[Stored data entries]
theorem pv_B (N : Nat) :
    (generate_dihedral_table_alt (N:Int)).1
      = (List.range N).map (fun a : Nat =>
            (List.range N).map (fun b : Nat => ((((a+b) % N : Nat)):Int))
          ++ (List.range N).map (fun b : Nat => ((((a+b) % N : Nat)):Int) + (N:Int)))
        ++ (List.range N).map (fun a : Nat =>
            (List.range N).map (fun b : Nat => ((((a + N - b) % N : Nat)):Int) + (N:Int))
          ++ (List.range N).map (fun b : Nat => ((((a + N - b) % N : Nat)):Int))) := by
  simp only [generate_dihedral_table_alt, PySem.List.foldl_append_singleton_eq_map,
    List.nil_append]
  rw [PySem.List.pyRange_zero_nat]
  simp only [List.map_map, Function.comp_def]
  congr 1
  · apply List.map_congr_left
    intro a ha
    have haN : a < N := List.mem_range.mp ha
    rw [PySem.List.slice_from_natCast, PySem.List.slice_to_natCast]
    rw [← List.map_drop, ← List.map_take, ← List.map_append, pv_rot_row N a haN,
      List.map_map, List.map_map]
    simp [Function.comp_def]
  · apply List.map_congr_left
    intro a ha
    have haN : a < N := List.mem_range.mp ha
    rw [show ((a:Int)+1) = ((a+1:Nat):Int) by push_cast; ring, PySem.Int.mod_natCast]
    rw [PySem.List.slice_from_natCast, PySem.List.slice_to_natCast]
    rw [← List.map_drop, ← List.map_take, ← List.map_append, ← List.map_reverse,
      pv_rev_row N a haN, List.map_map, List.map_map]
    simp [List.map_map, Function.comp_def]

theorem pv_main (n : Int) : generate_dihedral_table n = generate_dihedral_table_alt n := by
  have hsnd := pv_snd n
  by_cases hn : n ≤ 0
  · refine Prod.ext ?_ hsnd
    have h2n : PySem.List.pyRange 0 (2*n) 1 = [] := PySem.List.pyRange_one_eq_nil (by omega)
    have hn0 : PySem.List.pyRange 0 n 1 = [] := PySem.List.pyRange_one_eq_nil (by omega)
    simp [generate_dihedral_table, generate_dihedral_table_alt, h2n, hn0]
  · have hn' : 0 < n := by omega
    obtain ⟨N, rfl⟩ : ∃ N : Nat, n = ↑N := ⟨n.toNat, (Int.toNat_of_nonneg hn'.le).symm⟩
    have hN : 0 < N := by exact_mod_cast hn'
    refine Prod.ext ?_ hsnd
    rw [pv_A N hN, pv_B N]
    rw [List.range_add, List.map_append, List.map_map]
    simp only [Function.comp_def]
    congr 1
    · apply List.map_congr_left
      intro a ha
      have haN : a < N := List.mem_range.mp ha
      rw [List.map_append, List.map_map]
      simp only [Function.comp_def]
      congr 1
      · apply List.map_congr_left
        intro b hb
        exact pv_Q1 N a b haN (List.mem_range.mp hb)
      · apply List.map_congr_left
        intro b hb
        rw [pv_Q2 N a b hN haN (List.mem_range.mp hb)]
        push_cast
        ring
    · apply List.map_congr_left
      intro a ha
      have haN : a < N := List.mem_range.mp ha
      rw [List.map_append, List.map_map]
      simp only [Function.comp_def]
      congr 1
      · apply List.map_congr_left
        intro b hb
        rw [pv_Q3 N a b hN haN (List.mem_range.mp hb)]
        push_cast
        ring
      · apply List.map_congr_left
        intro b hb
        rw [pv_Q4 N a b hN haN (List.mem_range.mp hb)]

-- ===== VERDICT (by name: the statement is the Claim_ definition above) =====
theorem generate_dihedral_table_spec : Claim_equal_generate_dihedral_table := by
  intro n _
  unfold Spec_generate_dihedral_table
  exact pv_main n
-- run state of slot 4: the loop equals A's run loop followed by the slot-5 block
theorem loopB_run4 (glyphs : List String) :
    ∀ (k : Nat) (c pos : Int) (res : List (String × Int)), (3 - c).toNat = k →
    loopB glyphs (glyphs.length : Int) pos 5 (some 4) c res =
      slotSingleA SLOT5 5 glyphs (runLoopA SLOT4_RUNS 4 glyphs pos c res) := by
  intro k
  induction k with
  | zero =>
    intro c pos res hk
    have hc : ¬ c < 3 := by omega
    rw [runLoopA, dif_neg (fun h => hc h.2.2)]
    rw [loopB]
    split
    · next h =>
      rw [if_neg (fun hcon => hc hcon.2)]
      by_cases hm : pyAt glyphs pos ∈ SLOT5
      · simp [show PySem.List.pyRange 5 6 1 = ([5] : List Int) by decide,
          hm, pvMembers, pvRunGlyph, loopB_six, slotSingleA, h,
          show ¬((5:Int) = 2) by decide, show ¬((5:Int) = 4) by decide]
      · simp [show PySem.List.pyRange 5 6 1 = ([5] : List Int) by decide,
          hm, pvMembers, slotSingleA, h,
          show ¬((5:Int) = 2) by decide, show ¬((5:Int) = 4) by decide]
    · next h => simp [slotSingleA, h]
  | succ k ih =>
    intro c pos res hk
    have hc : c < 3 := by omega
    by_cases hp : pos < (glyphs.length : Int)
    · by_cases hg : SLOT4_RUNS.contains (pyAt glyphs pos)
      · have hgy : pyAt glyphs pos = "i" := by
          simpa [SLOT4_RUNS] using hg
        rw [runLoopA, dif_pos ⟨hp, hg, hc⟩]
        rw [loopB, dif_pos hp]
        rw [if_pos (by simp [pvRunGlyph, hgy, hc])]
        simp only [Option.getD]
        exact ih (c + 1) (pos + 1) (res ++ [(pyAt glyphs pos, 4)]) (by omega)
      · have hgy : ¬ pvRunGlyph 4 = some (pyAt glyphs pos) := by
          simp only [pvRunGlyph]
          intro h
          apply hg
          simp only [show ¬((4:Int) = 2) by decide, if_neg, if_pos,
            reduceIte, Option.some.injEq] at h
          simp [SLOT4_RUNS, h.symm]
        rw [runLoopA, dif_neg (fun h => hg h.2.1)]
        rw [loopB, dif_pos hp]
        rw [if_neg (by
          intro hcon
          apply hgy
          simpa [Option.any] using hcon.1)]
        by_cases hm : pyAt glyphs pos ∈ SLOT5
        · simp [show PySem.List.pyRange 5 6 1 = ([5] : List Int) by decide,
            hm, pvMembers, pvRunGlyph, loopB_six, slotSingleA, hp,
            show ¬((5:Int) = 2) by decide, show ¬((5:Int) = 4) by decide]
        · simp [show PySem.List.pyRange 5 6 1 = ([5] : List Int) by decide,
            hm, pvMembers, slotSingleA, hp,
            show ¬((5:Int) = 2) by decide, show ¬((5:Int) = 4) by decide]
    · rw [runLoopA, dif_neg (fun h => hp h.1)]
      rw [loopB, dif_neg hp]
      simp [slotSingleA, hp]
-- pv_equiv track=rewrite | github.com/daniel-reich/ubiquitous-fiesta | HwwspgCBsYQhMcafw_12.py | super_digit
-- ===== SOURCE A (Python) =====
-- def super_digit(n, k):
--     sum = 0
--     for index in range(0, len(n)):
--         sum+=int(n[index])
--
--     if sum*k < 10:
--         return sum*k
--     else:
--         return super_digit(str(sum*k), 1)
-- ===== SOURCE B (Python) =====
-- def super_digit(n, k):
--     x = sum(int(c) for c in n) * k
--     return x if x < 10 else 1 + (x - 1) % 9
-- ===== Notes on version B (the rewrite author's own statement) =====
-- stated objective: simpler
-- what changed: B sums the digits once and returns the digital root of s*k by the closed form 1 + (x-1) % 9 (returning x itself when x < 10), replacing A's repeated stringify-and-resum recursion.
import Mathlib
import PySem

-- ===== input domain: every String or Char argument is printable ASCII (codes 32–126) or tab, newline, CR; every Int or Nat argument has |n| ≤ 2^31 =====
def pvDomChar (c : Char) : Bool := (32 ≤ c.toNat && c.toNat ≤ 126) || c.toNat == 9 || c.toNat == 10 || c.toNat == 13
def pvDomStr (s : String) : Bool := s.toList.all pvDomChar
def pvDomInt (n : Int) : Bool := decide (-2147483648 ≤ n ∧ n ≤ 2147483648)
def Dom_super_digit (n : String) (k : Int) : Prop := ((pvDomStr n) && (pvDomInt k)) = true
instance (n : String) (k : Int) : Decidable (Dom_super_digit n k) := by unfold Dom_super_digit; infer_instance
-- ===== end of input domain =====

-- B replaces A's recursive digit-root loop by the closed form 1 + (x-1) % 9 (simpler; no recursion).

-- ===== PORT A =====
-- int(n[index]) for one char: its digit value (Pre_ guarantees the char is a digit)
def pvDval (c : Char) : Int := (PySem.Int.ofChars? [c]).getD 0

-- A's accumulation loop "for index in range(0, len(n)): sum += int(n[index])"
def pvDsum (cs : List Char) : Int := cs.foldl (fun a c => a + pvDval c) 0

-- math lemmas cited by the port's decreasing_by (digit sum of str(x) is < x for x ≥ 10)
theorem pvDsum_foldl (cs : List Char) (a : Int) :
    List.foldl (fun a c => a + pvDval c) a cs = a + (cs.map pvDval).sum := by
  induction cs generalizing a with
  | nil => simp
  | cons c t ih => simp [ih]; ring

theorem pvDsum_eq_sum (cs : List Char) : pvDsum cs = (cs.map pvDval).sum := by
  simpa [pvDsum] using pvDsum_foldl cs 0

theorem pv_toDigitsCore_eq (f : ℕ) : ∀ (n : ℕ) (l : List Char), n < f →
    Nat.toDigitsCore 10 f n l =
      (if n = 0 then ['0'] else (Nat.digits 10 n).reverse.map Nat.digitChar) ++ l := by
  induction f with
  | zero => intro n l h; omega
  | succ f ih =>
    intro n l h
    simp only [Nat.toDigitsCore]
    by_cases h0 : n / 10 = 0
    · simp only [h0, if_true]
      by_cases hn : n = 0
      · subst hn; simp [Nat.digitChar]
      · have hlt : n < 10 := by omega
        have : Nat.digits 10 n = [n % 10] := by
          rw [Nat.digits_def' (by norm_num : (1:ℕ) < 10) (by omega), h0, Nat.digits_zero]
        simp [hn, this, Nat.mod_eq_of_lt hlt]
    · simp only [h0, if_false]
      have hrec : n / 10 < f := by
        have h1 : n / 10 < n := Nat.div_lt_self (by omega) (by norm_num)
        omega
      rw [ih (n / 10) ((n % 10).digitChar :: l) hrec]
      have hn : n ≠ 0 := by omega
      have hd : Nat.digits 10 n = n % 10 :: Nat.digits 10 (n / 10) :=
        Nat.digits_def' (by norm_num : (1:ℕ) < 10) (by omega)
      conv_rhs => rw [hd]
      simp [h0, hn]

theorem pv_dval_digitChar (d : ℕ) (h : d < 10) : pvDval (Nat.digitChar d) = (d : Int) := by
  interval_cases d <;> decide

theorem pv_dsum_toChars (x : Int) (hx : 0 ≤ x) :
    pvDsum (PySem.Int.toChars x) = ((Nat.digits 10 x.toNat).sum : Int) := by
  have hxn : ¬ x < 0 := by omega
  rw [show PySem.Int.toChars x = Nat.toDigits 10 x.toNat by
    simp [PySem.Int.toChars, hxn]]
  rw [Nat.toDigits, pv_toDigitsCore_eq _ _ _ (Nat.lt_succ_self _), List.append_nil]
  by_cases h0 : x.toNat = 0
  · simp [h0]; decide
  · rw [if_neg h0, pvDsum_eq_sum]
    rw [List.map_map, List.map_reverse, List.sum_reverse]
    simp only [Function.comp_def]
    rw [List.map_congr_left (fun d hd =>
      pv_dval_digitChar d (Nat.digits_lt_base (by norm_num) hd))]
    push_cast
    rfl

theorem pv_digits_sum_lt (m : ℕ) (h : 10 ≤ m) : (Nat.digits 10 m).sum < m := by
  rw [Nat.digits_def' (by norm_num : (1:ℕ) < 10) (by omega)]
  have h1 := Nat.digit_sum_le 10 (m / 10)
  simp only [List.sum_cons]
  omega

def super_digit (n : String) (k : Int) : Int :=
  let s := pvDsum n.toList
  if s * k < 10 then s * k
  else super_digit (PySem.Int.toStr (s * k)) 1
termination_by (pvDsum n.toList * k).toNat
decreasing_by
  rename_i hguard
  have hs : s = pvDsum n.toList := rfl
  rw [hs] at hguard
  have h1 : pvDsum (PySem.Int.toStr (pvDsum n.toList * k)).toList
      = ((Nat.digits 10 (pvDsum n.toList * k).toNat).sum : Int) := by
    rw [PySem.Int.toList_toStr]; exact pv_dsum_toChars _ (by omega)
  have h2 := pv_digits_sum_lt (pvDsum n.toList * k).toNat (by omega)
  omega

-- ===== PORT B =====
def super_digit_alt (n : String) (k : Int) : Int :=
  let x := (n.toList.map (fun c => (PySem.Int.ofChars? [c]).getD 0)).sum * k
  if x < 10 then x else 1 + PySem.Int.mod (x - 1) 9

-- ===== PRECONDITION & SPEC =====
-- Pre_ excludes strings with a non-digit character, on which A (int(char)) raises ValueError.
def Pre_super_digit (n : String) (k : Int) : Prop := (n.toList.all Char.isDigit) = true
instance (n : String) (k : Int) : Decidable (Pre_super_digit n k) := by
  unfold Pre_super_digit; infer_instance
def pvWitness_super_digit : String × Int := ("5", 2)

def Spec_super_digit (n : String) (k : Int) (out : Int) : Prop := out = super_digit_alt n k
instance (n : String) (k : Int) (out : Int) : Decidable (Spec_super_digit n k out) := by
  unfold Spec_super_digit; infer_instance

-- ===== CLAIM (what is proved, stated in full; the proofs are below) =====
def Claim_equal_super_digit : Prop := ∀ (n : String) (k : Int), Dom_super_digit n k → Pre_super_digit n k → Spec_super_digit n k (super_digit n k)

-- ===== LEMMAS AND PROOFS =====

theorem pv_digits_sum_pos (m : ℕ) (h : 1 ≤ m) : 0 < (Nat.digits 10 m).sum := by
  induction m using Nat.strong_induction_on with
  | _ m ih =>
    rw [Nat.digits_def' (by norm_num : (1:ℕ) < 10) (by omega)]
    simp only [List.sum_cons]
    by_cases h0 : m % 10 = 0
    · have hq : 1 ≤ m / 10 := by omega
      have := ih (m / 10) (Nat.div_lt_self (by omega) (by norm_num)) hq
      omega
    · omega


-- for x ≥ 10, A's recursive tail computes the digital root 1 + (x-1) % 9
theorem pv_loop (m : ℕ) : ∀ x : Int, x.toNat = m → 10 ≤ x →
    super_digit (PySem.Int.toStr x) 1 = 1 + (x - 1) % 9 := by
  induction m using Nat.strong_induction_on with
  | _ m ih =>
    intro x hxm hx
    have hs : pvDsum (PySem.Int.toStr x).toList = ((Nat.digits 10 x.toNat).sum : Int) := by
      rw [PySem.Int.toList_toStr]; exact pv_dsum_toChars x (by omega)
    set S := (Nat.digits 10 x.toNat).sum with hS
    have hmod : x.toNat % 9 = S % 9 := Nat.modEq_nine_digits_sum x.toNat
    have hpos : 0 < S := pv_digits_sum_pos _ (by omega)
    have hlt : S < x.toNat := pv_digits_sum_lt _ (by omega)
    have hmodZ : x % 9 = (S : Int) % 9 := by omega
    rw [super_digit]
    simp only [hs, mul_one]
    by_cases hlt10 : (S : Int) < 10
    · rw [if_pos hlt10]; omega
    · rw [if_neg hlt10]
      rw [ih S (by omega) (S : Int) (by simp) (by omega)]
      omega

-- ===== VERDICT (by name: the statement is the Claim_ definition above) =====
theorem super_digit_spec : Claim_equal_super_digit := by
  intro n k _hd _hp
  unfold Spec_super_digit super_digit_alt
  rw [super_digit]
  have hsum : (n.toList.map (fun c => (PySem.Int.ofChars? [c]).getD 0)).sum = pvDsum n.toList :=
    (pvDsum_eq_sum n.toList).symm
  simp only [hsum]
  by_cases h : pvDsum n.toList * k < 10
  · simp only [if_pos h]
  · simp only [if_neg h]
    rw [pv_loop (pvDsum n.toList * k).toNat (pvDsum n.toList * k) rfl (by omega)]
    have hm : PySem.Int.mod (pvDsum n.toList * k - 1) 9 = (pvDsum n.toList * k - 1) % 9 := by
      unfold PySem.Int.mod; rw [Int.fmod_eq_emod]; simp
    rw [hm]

- **AIM OF THE EXERCISE**: Only the lines above starting at the line that holds "omega), h0, Nat.digits_zero]" and ending at the line that holds "rw [ih (n /" are to be repeated, exactly and in full.

- **OUTPUT OF THE EXERCISE**:
          rw [Nat.digits_def' (by norm_num : (1:ℕ) < 10) (by omega), h0, Nat.digits_zero]
        simp [hn, this, Nat.mod_eq_of_lt hlt]
    · simp only [h0, if_false]
      have hrec : n / 10 < f := by
        have h1 : n / 10 < n := Nat.div_lt_self (by omega) (by norm_num)
        omega
      rw [ih (n / 10) ((n % 10).digitChar :: l) hrec]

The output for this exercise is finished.